_PROVIDED ENTRIES_.

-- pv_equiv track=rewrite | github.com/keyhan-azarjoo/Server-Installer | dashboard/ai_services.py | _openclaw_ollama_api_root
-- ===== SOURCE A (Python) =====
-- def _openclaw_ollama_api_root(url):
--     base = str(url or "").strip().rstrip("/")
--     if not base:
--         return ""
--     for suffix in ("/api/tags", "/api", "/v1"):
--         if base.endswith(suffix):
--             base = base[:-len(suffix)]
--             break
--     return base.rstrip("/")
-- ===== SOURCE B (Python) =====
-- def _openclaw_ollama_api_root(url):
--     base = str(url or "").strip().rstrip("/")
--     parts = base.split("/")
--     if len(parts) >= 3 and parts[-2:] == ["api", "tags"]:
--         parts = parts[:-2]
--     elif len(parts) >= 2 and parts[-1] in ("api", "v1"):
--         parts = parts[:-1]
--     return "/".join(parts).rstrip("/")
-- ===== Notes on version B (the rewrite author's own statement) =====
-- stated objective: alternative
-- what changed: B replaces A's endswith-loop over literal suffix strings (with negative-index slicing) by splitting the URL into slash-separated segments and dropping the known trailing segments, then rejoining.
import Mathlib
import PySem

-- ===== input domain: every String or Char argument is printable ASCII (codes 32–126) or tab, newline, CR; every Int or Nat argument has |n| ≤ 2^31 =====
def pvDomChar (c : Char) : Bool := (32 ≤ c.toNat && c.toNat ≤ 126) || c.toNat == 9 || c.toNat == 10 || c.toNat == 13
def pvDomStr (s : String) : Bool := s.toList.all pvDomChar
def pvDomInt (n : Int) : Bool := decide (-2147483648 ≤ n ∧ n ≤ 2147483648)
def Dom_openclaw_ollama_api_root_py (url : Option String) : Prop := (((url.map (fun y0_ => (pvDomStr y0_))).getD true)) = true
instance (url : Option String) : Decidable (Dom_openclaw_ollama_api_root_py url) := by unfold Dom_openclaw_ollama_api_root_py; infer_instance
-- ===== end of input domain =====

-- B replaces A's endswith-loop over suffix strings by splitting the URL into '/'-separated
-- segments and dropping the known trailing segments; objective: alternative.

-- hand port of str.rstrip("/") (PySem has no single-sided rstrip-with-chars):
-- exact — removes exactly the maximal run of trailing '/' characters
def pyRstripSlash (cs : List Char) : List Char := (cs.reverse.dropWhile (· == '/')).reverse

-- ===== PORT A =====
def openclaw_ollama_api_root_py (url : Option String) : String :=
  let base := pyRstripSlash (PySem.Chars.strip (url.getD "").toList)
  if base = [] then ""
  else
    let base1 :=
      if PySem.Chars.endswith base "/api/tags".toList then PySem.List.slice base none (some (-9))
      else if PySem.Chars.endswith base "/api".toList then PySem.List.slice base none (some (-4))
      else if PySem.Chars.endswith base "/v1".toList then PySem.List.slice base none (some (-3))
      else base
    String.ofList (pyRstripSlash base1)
...
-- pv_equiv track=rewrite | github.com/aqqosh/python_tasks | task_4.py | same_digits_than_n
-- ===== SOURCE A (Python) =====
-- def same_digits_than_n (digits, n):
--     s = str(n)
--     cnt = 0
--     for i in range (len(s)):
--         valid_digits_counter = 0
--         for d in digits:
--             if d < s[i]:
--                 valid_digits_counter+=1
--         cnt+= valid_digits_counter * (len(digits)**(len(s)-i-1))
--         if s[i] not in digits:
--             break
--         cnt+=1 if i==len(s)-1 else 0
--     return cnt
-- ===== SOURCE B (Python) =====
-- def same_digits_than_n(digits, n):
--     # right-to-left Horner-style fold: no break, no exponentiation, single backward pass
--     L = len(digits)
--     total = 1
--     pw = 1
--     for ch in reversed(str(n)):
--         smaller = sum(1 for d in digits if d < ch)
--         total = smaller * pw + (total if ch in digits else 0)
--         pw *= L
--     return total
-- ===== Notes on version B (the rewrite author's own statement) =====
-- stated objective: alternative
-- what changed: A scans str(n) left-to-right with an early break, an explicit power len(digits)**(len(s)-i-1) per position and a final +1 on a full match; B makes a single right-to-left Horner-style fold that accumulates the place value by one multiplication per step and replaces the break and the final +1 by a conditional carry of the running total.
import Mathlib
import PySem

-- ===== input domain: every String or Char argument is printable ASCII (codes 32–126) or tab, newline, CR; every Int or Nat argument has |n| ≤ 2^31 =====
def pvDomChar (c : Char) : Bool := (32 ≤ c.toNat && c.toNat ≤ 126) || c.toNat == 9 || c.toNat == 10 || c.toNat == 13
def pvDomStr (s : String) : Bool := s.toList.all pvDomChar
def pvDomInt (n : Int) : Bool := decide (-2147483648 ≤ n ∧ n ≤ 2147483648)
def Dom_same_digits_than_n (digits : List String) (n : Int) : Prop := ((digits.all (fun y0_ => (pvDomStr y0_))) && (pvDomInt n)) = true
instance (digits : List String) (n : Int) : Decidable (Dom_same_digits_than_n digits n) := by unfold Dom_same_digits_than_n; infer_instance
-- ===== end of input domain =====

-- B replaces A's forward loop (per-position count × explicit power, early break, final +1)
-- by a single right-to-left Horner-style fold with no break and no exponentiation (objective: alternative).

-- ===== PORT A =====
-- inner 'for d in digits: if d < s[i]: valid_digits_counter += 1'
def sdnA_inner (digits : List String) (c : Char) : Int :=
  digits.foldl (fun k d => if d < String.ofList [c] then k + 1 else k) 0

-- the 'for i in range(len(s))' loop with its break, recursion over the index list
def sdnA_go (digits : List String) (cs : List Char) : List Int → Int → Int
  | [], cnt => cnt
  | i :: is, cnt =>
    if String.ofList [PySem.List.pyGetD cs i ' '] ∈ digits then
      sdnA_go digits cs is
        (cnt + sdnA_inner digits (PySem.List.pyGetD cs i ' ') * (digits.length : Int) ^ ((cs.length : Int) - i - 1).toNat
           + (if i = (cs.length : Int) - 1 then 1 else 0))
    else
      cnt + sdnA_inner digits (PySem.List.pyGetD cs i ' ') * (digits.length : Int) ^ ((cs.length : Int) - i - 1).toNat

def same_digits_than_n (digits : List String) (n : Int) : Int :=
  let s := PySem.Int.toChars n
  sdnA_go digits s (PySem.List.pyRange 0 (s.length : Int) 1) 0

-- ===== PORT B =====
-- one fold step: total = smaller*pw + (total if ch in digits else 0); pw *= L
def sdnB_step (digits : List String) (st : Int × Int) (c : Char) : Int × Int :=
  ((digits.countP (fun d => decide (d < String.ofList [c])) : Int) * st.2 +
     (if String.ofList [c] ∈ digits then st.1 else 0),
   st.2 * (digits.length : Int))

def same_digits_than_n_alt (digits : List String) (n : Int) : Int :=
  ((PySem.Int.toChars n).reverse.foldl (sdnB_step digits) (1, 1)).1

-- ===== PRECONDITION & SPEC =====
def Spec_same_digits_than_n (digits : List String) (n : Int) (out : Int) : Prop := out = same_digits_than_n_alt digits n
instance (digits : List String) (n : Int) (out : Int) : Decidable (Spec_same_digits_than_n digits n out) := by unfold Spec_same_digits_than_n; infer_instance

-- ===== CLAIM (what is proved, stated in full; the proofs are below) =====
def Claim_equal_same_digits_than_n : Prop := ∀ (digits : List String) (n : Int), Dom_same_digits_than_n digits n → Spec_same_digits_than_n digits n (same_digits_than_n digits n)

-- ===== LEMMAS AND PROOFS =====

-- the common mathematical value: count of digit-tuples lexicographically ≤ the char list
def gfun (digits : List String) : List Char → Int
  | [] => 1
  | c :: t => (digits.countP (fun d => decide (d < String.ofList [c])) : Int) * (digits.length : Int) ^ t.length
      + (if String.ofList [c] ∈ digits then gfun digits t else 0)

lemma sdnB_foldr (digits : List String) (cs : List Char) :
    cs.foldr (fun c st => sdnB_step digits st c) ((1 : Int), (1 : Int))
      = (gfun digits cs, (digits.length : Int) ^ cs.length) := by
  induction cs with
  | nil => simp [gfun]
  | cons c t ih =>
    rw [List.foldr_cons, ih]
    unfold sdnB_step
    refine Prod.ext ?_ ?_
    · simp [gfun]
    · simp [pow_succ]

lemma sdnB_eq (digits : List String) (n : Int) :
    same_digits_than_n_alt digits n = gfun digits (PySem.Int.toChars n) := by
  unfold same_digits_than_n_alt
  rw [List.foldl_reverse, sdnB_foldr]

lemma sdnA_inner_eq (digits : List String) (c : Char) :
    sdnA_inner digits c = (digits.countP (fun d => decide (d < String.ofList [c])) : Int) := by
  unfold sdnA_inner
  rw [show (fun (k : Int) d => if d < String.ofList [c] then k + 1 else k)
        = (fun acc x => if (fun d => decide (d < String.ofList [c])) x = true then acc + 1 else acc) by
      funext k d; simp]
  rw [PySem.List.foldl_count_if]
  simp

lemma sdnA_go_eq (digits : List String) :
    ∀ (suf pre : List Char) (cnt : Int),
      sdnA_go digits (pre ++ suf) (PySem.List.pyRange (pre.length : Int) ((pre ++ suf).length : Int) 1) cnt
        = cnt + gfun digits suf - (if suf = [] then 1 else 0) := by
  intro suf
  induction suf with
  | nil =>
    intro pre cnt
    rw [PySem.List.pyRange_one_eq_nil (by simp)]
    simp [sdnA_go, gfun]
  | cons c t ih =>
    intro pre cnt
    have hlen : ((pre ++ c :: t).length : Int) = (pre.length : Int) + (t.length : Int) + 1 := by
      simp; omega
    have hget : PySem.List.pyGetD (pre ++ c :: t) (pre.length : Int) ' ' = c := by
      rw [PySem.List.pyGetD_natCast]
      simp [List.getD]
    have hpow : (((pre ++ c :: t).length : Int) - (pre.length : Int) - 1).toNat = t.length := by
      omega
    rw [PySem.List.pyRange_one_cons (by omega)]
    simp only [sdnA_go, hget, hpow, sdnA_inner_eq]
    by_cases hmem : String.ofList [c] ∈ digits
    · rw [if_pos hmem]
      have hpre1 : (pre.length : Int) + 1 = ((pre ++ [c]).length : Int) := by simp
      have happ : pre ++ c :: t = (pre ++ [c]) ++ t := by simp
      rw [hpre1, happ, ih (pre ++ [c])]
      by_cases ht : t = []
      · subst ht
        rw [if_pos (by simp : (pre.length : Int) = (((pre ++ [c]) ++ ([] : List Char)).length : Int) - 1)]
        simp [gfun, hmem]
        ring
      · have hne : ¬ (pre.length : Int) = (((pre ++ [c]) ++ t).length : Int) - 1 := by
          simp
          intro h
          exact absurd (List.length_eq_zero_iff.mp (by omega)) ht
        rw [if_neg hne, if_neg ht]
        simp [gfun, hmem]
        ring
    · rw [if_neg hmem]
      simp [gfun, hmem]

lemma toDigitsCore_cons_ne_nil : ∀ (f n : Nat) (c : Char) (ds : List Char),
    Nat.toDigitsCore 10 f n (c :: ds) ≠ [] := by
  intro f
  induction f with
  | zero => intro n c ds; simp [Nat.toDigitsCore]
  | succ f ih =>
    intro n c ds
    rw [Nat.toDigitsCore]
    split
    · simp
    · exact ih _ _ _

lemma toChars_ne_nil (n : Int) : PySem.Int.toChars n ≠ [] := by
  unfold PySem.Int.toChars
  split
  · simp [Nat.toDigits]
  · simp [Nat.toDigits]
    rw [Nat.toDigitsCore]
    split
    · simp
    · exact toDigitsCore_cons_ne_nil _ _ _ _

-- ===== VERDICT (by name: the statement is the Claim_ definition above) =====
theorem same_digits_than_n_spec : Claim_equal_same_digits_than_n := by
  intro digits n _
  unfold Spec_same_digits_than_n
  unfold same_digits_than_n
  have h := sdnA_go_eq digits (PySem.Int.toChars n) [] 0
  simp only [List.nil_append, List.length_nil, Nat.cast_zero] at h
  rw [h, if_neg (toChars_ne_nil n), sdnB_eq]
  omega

_EXERCISE DETAILS_. Reproduce exactly the stretch of the material above that starts at the line with "dashboard/ai_services.py | _openclaw_ollama_api_root" and ends at the line with "-- B replaces A's endswith-loop", both included, and nothing else.

_RESPONSE BOX_.
-- pv_equiv track=rewrite | github.com/keyhan-azarjoo/Server-Installer | dashboard/ai_services.py | _openclaw_ollama_api_root
-- ===== SOURCE A (Python) =====
-- def _openclaw_ollama_api_root(url):
--     base = str(url or "").strip().rstrip("/")
--     if not base:
--         return ""
--     for suffix in ("/api/tags", "/api", "/v1"):
--         if base.endswith(suffix):
--             base = base[:-len(suffix)]
--             break
--     return base.rstrip("/")
-- ===== SOURCE B (Python) =====
-- def _openclaw_ollama_api_root(url):
--     base = str(url or "").strip().rstrip("/")
--     parts = base.split("/")
--     if len(parts) >= 3 and parts[-2:] == ["api", "tags"]:
--         parts = parts[:-2]
--     elif len(parts) >= 2 and parts[-1] in ("api", "v1"):
--         parts = parts[:-1]
--     return "/".join(parts).rstrip("/")
-- ===== Notes on version B (the rewrite author's own statement) =====
-- stated objective: alternative
-- what changed: B replaces A's endswith-loop over literal suffix strings (with negative-index slicing) by splitting the URL into slash-separated segments and dropping the known trailing segments, then rejoining.
import Mathlib
import PySem

-- ===== input domain: every String or Char argument is printable ASCII (codes 32–126) or tab, newline, CR; every Int or Nat argument has |n| ≤ 2^31 =====
def pvDomChar (c : Char) : Bool := (32 ≤ c.toNat && c.toNat ≤ 126) || c.toNat == 9 || c.toNat == 10 || c.toNat == 13
def pvDomStr (s : String) : Bool := s.toList.all pvDomChar
def pvDomInt (n : Int) : Bool := decide (-2147483648 ≤ n ∧ n ≤ 2147483648)
def Dom_openclaw_ollama_api_root_py (url : Option String) : Prop := (((url.map (fun y0_ => (pvDomStr y0_))).getD true)) = true
instance (url : Option String) : Decidable (Dom_openclaw_ollama_api_root_py url) := by unfold Dom_openclaw_ollama_api_root_py; infer_instance
-- ===== end of input domain =====

-- B replaces A's endswith-loop over suffix strings by splitting the URL into '/'-separated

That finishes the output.